▸ Work order: Look below for the line containing "TME4/tme4Felix_Mechide.py | existe_couples_divise_rapide2" and the line containing "-- stated objective: simpler"; repeat exactly those two lines and all lines between them, and nothing else.
################
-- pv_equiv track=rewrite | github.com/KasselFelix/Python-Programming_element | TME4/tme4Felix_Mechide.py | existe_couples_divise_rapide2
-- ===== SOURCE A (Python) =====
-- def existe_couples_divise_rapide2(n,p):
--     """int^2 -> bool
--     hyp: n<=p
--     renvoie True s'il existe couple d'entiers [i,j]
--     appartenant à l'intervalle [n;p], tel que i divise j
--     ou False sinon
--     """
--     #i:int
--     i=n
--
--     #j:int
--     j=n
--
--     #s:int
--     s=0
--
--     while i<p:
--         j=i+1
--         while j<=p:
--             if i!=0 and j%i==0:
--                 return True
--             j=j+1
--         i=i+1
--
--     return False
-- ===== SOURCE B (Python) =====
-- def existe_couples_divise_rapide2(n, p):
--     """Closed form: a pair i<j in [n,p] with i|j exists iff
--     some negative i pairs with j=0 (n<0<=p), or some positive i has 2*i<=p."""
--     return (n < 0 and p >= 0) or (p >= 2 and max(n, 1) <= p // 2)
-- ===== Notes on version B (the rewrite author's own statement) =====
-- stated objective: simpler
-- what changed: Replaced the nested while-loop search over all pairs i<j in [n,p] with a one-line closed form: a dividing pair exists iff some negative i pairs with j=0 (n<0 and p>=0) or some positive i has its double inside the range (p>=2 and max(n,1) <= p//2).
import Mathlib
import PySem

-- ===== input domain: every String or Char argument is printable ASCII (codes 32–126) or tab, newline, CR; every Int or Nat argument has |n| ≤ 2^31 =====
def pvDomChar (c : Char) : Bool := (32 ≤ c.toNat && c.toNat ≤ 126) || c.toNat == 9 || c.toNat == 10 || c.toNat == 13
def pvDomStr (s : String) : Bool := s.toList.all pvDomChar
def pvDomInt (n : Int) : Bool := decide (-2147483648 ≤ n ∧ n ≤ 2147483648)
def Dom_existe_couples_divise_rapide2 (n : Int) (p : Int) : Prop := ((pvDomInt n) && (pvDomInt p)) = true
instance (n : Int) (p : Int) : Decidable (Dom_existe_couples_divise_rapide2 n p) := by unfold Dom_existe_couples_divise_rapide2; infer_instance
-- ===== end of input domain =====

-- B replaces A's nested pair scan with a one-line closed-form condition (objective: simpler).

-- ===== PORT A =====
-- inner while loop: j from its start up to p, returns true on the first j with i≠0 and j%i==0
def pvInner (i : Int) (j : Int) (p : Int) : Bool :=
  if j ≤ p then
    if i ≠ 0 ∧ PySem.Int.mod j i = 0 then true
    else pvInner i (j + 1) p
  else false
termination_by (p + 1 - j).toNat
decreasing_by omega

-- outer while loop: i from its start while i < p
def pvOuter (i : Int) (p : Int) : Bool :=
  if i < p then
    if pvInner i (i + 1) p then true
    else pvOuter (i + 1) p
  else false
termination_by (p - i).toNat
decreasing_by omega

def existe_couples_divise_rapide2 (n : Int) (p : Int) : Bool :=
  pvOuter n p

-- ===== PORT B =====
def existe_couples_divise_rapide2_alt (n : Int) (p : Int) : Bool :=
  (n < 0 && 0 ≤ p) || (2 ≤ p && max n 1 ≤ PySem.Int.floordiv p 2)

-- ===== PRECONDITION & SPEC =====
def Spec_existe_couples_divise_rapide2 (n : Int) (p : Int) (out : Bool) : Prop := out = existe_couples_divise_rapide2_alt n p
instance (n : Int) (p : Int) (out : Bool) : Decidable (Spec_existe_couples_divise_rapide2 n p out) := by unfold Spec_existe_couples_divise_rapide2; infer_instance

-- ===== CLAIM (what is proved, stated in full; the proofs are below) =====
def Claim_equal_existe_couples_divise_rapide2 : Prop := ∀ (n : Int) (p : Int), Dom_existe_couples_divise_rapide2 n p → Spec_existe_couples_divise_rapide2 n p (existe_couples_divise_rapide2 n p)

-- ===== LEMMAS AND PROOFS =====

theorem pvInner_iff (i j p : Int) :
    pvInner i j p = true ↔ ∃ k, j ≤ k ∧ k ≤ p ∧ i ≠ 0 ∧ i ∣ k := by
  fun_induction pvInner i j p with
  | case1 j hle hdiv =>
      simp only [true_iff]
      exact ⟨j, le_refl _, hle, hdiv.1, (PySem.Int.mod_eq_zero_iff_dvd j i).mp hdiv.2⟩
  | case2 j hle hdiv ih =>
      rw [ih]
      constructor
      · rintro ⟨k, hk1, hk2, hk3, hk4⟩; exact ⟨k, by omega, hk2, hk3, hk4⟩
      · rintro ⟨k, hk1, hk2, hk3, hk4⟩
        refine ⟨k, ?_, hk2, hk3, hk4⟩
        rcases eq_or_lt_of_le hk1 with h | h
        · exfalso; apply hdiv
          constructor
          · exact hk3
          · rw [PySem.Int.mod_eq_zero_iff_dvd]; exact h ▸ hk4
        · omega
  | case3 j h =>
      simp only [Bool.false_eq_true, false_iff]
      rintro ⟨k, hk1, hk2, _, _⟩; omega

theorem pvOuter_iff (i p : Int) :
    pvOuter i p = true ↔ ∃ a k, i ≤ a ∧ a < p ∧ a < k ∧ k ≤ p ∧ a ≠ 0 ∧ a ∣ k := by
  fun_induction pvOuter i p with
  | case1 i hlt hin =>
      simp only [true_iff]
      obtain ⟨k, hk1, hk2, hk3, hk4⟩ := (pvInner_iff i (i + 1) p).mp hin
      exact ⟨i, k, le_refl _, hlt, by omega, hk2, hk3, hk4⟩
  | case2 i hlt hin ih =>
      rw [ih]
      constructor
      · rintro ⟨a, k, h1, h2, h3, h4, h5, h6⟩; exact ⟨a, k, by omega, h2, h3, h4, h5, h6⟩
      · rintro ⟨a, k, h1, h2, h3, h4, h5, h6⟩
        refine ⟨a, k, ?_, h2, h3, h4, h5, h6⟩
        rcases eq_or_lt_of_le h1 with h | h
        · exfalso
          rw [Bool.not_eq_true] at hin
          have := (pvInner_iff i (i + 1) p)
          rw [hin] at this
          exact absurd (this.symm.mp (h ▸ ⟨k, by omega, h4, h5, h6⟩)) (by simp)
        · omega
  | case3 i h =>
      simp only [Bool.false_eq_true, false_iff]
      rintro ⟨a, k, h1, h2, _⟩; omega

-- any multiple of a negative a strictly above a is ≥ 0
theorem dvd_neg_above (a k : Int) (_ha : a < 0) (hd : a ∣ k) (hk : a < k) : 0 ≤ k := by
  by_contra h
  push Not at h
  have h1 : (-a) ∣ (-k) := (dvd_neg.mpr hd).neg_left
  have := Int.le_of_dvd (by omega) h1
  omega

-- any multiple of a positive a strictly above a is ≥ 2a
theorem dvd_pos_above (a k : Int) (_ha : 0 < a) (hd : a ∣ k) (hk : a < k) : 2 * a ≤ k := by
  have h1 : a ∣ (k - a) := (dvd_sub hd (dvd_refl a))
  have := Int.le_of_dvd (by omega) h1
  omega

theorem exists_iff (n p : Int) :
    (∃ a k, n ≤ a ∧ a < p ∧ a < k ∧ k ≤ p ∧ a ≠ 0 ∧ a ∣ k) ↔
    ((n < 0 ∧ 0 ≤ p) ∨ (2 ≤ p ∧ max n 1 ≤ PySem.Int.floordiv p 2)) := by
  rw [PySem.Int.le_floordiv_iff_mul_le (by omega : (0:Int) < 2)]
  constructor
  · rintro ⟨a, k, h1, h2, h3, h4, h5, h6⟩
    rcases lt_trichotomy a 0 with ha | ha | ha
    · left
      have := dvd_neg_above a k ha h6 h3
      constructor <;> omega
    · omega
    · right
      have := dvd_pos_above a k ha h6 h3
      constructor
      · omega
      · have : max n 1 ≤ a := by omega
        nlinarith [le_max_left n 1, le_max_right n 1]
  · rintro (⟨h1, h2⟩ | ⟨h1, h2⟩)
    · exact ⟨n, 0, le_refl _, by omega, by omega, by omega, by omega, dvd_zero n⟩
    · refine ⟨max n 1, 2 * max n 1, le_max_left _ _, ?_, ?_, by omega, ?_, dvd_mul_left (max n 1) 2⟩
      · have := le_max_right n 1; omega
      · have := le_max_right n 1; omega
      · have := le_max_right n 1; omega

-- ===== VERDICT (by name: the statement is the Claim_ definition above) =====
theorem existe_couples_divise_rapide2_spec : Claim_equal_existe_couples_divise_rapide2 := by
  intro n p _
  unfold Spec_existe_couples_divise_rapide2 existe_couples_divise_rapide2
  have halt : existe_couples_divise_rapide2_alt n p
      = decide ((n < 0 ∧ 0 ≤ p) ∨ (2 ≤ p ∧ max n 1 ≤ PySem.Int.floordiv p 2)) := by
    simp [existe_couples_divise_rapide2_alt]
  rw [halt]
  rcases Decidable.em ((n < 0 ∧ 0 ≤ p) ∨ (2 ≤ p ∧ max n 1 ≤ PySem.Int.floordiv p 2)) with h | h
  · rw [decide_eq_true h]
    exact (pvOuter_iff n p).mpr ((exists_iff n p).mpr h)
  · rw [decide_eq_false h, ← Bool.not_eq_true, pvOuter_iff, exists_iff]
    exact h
################
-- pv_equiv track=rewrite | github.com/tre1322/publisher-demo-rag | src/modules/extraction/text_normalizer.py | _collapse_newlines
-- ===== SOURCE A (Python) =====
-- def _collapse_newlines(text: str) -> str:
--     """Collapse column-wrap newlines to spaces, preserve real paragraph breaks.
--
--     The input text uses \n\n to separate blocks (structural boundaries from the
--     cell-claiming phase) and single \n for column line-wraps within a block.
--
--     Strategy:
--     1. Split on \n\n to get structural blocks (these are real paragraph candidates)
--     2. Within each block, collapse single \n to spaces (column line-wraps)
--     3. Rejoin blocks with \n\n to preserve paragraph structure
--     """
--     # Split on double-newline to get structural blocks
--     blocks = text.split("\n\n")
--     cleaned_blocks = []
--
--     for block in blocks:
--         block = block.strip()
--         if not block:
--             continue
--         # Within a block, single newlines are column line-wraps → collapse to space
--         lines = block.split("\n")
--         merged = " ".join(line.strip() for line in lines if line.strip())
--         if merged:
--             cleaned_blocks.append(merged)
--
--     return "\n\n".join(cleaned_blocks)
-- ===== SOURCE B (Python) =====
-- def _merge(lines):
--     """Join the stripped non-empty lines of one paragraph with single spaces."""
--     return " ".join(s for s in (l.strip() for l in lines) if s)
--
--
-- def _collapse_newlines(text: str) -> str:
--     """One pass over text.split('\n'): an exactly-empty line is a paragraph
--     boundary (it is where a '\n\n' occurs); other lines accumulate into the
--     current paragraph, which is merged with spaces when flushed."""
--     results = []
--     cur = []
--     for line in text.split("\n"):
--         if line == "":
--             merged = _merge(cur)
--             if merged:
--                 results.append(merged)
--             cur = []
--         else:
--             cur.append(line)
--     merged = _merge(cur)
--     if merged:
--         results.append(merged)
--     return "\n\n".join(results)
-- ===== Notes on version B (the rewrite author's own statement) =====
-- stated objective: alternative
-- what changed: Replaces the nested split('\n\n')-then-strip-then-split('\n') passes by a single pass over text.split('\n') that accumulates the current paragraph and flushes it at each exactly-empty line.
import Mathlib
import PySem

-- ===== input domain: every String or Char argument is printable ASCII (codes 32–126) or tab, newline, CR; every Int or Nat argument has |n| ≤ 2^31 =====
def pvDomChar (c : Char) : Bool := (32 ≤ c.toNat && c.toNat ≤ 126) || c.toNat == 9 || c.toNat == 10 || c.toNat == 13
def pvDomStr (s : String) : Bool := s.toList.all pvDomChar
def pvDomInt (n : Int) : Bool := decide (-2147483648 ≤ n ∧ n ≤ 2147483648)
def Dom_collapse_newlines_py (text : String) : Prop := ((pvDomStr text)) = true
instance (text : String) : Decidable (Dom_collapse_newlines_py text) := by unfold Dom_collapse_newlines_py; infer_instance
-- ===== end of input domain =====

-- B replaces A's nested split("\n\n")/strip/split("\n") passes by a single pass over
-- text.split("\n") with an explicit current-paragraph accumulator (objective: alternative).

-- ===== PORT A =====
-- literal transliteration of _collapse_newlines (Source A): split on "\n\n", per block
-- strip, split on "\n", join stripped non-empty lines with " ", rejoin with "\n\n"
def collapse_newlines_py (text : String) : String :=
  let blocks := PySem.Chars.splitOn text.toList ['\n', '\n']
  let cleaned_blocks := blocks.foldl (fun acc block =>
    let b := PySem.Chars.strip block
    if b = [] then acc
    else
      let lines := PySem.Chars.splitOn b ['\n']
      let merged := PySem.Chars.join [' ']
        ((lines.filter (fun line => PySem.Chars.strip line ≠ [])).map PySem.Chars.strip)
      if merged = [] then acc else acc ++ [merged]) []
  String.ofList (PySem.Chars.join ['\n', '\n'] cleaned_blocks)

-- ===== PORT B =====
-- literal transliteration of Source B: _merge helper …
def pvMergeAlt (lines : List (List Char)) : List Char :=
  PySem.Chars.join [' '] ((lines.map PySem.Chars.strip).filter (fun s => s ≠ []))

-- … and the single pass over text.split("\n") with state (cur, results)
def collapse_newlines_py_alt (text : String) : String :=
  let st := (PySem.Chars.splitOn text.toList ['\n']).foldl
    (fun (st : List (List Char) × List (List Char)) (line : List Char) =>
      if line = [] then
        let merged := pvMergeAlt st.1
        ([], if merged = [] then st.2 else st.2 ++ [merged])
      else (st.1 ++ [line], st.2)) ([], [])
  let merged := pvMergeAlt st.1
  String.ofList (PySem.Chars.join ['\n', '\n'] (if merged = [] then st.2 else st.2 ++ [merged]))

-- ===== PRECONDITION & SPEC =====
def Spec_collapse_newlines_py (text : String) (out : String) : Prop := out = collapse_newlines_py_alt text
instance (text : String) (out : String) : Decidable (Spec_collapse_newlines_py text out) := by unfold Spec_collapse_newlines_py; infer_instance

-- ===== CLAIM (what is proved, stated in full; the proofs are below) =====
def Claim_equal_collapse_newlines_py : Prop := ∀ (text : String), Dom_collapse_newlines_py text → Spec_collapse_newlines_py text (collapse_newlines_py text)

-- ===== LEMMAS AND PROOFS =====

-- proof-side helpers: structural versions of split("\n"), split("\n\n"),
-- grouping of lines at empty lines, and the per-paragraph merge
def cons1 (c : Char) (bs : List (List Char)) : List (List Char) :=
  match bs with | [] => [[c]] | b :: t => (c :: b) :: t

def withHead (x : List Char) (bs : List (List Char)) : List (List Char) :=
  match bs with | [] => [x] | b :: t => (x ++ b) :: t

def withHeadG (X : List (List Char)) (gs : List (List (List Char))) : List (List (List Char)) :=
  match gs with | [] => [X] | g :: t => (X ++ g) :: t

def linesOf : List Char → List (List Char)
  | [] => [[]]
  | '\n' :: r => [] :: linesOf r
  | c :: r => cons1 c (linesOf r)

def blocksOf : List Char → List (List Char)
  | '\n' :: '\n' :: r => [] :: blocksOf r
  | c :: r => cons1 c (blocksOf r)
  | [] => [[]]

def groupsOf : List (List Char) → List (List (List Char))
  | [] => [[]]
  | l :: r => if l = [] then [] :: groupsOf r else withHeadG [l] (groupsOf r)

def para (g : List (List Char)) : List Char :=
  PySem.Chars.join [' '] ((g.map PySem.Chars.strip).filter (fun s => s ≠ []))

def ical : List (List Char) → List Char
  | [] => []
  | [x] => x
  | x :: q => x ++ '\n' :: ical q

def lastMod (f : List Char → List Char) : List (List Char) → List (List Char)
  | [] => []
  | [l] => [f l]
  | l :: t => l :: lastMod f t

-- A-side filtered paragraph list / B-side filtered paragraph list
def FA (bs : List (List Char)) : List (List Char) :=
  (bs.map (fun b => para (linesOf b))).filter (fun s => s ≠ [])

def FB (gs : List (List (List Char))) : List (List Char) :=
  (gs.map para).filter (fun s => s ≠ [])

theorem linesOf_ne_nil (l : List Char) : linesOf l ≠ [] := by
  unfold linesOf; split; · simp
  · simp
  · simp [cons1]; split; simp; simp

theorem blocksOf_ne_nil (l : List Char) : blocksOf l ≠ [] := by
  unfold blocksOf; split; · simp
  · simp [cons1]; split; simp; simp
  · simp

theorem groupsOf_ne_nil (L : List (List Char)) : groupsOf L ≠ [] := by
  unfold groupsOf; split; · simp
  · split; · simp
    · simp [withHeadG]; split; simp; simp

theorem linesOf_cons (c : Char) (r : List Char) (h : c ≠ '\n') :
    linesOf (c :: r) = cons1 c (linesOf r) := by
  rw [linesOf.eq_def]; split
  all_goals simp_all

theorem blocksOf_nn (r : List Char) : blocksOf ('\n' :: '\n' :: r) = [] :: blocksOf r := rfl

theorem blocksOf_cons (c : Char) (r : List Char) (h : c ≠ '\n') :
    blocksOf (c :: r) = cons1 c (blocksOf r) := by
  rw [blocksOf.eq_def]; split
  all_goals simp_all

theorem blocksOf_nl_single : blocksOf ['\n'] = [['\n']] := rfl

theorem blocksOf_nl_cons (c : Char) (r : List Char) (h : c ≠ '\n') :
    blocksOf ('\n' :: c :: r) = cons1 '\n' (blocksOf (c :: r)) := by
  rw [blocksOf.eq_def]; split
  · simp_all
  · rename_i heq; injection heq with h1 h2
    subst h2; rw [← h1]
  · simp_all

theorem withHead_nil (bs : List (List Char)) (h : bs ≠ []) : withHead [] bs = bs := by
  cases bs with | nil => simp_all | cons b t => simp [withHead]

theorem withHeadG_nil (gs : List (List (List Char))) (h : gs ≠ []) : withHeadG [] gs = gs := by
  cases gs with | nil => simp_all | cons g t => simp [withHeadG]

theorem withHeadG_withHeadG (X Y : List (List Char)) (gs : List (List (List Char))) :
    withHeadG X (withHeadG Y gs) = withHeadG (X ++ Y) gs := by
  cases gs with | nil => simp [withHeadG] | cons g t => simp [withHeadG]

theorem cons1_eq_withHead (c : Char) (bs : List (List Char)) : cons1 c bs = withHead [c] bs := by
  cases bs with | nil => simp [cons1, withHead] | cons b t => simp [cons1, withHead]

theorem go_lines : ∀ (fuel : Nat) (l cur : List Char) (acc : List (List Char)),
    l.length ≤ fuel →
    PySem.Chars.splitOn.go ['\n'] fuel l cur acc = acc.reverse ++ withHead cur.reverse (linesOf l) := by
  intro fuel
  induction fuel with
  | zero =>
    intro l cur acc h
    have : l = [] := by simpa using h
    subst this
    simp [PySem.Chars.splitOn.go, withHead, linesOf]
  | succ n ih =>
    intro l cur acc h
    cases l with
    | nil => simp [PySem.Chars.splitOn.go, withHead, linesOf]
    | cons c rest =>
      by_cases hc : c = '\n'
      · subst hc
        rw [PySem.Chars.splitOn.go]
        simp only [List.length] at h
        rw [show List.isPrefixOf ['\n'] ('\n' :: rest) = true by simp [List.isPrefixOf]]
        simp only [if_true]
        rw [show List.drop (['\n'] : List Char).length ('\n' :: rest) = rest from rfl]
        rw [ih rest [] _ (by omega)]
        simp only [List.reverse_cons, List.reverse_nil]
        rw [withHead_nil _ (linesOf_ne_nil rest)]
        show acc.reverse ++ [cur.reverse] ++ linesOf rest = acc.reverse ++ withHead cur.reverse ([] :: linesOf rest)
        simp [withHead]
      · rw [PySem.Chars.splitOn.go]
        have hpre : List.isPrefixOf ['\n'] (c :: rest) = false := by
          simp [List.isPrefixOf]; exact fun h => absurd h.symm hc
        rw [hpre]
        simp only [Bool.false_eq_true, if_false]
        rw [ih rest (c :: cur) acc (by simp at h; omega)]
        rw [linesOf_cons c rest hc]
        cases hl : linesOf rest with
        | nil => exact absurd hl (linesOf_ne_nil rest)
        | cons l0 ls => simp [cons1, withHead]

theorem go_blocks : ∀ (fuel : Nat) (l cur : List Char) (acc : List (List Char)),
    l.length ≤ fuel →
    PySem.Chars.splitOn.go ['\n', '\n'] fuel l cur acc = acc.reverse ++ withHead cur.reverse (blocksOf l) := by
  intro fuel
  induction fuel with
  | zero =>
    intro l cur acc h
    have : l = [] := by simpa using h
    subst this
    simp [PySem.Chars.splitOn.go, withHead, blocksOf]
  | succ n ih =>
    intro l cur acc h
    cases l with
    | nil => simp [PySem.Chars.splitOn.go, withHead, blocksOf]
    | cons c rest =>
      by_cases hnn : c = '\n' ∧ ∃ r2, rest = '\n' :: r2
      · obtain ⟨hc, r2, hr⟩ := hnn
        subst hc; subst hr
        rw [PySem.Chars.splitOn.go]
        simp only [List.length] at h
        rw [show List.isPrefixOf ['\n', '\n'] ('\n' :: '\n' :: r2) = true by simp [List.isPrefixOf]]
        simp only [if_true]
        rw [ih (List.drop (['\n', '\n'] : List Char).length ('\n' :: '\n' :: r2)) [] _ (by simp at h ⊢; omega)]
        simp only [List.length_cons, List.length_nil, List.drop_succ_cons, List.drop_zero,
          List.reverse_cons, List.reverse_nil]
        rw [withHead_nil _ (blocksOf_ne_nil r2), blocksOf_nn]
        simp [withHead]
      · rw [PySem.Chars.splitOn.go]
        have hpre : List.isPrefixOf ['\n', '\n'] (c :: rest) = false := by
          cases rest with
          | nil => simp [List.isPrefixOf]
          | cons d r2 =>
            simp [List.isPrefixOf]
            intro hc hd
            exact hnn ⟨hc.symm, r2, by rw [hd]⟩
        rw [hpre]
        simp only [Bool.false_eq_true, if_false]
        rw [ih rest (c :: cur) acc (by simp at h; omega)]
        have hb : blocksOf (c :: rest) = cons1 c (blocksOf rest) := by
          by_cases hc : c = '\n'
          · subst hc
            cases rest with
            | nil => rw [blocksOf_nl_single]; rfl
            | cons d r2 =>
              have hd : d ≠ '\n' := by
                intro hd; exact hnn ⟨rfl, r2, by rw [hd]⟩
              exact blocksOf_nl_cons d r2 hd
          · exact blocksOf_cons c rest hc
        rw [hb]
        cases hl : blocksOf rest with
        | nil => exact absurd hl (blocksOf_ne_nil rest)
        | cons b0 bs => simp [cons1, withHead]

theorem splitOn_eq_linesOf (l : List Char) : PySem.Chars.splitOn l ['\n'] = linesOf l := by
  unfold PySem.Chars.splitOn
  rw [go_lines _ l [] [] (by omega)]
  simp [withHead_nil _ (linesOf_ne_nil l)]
################
▸ Result:
-- pv_equiv track=rewrite | github.com/KasselFelix/Python-Programming_element | TME4/tme4Felix_Mechide.py | existe_couples_divise_rapide2
-- ===== SOURCE A (Python) =====
-- def existe_couples_divise_rapide2(n,p):
--     """int^2 -> bool
--     hyp: n<=p
--     renvoie True s'il existe couple d'entiers [i,j]
--     appartenant à l'intervalle [n;p], tel que i divise j
--     ou False sinon
--     """
--     #i:int
--     i=n
--
--     #j:int
--     j=n
--
--     #s:int
--     s=0
--
--     while i<p:
--         j=i+1
--         while j<=p:
--             if i!=0 and j%i==0:
--                 return True
--             j=j+1
--         i=i+1
--
--     return False
-- ===== SOURCE B (Python) =====
-- def existe_couples_divise_rapide2(n, p):
--     """Closed form: a pair i<j in [n,p] with i|j exists iff
--     some negative i pairs with j=0 (n<0<=p), or some positive i has 2*i<=p."""
--     return (n < 0 and p >= 0) or (p >= 2 and max(n, 1) <= p // 2)
-- ===== Notes on version B (the rewrite author's own statement) =====
-- stated objective: simpler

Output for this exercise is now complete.